SOURCE MATERIAL
<<<<
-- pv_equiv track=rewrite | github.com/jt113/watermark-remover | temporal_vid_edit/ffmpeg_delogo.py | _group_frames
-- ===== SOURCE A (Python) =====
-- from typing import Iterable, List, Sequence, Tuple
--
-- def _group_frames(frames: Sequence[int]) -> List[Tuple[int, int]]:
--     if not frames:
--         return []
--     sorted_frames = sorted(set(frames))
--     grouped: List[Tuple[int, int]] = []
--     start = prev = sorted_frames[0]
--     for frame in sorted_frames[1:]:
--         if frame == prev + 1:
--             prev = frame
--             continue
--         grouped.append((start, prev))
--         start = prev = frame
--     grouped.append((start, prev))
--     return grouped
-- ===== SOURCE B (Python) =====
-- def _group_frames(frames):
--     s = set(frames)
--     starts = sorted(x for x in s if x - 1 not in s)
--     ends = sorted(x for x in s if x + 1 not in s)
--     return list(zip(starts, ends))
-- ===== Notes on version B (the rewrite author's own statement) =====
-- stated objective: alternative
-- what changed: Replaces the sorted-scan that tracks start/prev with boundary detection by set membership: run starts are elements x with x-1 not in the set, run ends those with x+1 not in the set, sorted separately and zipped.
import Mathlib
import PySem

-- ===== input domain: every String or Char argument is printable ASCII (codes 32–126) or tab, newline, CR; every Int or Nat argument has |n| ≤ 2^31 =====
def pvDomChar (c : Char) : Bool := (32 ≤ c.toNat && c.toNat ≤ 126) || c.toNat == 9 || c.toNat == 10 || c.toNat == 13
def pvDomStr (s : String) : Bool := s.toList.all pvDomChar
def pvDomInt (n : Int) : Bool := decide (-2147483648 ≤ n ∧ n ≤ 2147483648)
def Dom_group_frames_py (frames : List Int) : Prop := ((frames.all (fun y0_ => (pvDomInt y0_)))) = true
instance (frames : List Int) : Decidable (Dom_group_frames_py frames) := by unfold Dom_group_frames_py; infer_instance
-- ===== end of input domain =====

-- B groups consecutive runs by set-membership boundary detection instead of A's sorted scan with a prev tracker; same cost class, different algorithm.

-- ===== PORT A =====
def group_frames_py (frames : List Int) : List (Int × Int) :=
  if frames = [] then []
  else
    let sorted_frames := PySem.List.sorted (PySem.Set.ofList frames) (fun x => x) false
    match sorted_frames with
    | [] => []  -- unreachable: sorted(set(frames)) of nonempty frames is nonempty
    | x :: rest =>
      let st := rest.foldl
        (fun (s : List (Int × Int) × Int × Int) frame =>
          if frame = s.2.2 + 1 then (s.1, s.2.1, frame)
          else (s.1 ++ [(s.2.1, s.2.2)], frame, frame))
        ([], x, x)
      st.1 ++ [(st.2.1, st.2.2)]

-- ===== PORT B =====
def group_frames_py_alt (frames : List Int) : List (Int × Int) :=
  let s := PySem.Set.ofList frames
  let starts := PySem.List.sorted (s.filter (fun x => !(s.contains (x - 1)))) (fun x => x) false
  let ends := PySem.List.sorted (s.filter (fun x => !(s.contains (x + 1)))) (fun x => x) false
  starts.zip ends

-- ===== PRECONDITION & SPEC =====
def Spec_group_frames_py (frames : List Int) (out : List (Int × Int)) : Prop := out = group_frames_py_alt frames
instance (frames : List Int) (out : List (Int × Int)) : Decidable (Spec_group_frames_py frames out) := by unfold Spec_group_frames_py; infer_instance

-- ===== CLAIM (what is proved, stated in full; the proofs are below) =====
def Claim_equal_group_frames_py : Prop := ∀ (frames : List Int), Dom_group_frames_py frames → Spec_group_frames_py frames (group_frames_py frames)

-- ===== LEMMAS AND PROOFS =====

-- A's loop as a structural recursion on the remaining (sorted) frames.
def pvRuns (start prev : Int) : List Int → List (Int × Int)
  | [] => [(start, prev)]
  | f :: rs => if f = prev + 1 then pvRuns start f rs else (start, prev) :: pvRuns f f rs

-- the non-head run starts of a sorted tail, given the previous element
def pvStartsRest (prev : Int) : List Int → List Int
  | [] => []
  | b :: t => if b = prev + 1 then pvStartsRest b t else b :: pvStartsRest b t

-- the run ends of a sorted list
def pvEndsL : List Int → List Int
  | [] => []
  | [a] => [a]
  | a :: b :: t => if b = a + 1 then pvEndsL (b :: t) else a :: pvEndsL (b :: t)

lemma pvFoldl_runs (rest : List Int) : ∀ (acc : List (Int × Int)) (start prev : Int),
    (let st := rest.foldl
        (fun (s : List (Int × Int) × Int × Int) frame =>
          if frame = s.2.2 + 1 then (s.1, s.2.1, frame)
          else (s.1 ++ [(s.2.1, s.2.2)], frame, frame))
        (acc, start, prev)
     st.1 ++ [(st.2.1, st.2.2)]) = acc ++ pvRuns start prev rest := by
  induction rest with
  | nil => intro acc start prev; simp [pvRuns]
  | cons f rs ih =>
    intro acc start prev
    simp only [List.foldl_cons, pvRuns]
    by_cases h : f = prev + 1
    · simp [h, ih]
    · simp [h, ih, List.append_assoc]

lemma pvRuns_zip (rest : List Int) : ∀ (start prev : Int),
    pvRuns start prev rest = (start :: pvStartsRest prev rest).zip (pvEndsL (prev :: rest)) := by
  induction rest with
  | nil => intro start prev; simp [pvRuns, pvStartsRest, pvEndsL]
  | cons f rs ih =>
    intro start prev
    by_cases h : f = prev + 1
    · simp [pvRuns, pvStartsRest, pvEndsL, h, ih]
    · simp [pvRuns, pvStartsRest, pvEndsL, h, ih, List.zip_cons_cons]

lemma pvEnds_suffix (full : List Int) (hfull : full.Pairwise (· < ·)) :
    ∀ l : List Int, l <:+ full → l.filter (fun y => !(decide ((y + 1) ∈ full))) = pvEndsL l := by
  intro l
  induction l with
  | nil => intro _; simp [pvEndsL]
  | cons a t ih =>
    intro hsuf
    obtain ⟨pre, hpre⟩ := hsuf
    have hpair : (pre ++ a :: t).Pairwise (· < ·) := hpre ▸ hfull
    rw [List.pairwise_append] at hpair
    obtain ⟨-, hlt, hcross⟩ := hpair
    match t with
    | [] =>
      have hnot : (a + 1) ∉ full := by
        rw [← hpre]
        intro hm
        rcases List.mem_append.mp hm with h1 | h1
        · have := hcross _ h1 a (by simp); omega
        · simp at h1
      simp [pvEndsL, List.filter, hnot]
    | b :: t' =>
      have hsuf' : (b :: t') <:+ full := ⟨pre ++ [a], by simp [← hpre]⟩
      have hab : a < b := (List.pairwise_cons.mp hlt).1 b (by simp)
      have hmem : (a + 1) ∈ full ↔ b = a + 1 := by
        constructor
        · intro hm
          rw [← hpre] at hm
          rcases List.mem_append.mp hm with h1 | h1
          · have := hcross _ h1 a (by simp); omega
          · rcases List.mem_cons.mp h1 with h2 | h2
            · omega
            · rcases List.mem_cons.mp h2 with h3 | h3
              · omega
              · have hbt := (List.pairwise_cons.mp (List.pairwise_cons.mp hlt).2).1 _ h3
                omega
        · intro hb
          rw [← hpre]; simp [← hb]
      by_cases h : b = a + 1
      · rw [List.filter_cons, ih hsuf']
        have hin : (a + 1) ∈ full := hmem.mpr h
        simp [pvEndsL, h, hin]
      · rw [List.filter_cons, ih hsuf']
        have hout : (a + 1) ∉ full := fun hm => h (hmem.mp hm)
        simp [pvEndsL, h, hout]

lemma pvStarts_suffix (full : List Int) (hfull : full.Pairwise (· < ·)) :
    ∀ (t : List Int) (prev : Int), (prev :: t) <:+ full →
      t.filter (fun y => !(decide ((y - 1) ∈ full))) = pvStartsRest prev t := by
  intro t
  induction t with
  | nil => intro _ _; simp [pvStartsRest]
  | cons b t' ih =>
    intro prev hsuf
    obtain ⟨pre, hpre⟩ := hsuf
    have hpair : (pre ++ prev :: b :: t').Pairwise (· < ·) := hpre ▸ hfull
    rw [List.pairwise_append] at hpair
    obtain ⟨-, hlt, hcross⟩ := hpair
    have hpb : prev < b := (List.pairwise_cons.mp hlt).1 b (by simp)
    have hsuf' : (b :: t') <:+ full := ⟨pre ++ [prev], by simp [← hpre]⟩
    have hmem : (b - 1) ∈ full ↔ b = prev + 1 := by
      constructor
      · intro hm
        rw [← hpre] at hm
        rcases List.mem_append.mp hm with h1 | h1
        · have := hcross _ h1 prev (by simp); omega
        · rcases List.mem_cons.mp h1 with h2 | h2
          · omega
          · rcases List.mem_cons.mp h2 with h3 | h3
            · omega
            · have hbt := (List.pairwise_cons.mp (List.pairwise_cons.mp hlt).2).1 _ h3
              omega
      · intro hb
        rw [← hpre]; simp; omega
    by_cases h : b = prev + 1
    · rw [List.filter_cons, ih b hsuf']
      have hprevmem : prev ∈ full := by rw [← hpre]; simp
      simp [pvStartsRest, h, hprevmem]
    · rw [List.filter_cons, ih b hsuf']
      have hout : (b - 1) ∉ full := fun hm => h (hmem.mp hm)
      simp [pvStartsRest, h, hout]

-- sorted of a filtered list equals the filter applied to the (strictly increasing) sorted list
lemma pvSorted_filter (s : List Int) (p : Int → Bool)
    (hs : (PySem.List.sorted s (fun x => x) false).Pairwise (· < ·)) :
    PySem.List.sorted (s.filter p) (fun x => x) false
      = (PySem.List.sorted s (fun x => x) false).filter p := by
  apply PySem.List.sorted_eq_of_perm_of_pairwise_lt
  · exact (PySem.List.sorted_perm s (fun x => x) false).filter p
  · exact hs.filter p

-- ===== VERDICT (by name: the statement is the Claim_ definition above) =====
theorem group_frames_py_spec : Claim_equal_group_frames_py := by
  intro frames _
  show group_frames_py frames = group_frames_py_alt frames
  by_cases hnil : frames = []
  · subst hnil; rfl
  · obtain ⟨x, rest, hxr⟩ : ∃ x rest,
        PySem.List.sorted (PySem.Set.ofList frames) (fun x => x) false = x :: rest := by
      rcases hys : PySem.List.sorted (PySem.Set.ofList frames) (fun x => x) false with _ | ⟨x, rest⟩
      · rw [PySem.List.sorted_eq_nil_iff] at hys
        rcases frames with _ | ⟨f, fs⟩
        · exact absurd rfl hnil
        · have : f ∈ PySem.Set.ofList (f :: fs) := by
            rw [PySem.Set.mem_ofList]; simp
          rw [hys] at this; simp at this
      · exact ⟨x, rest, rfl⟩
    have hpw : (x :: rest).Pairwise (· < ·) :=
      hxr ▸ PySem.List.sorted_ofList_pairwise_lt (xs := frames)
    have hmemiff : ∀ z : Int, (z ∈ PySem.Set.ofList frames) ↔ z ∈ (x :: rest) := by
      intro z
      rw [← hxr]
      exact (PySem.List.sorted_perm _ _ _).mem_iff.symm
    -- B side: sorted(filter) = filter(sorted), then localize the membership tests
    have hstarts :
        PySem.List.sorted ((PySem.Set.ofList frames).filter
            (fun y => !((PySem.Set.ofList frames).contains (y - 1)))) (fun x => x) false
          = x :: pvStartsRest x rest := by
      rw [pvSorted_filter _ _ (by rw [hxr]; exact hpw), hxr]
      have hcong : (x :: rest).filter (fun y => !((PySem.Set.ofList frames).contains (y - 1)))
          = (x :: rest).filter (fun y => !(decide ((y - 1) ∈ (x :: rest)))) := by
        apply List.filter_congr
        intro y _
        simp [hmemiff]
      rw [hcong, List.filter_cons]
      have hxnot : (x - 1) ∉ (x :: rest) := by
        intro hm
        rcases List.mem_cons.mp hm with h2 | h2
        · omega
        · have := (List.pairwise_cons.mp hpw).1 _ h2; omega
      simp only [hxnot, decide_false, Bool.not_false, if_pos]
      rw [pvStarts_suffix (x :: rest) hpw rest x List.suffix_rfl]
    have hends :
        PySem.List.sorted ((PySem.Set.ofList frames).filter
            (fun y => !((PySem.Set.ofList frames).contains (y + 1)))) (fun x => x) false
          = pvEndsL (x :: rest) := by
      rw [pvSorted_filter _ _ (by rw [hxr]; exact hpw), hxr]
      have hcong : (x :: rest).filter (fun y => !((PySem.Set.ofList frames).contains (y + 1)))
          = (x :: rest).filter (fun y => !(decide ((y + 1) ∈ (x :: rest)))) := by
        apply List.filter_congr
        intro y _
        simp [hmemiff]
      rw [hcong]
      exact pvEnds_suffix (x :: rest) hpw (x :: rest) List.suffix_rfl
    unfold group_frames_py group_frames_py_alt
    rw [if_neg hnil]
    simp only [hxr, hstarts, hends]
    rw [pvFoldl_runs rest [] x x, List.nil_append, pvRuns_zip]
>>>>
WHAT THIS TASK INVOLVES
Each line in the data that holds the word "contains" must be copied.

RESPONSE TO THIS EXERCISE
  let starts := PySem.List.sorted (s.filter (fun x => !(s.contains (x - 1)))) (fun x => x) false
  let ends := PySem.List.sorted (s.filter (fun x => !(s.contains (x + 1)))) (fun x => x) false
            (fun y => !((PySem.Set.ofList frames).contains (y - 1)))) (fun x => x) false
      have hcong : (x :: rest).filter (fun y => !((PySem.Set.ofList frames).contains (y - 1)))
            (fun y => !((PySem.Set.ofList frames).contains (y + 1)))) (fun x => x) false
      have hcong : (x :: rest).filter (fun y => !((PySem.Set.ofList frames).contains (y + 1)))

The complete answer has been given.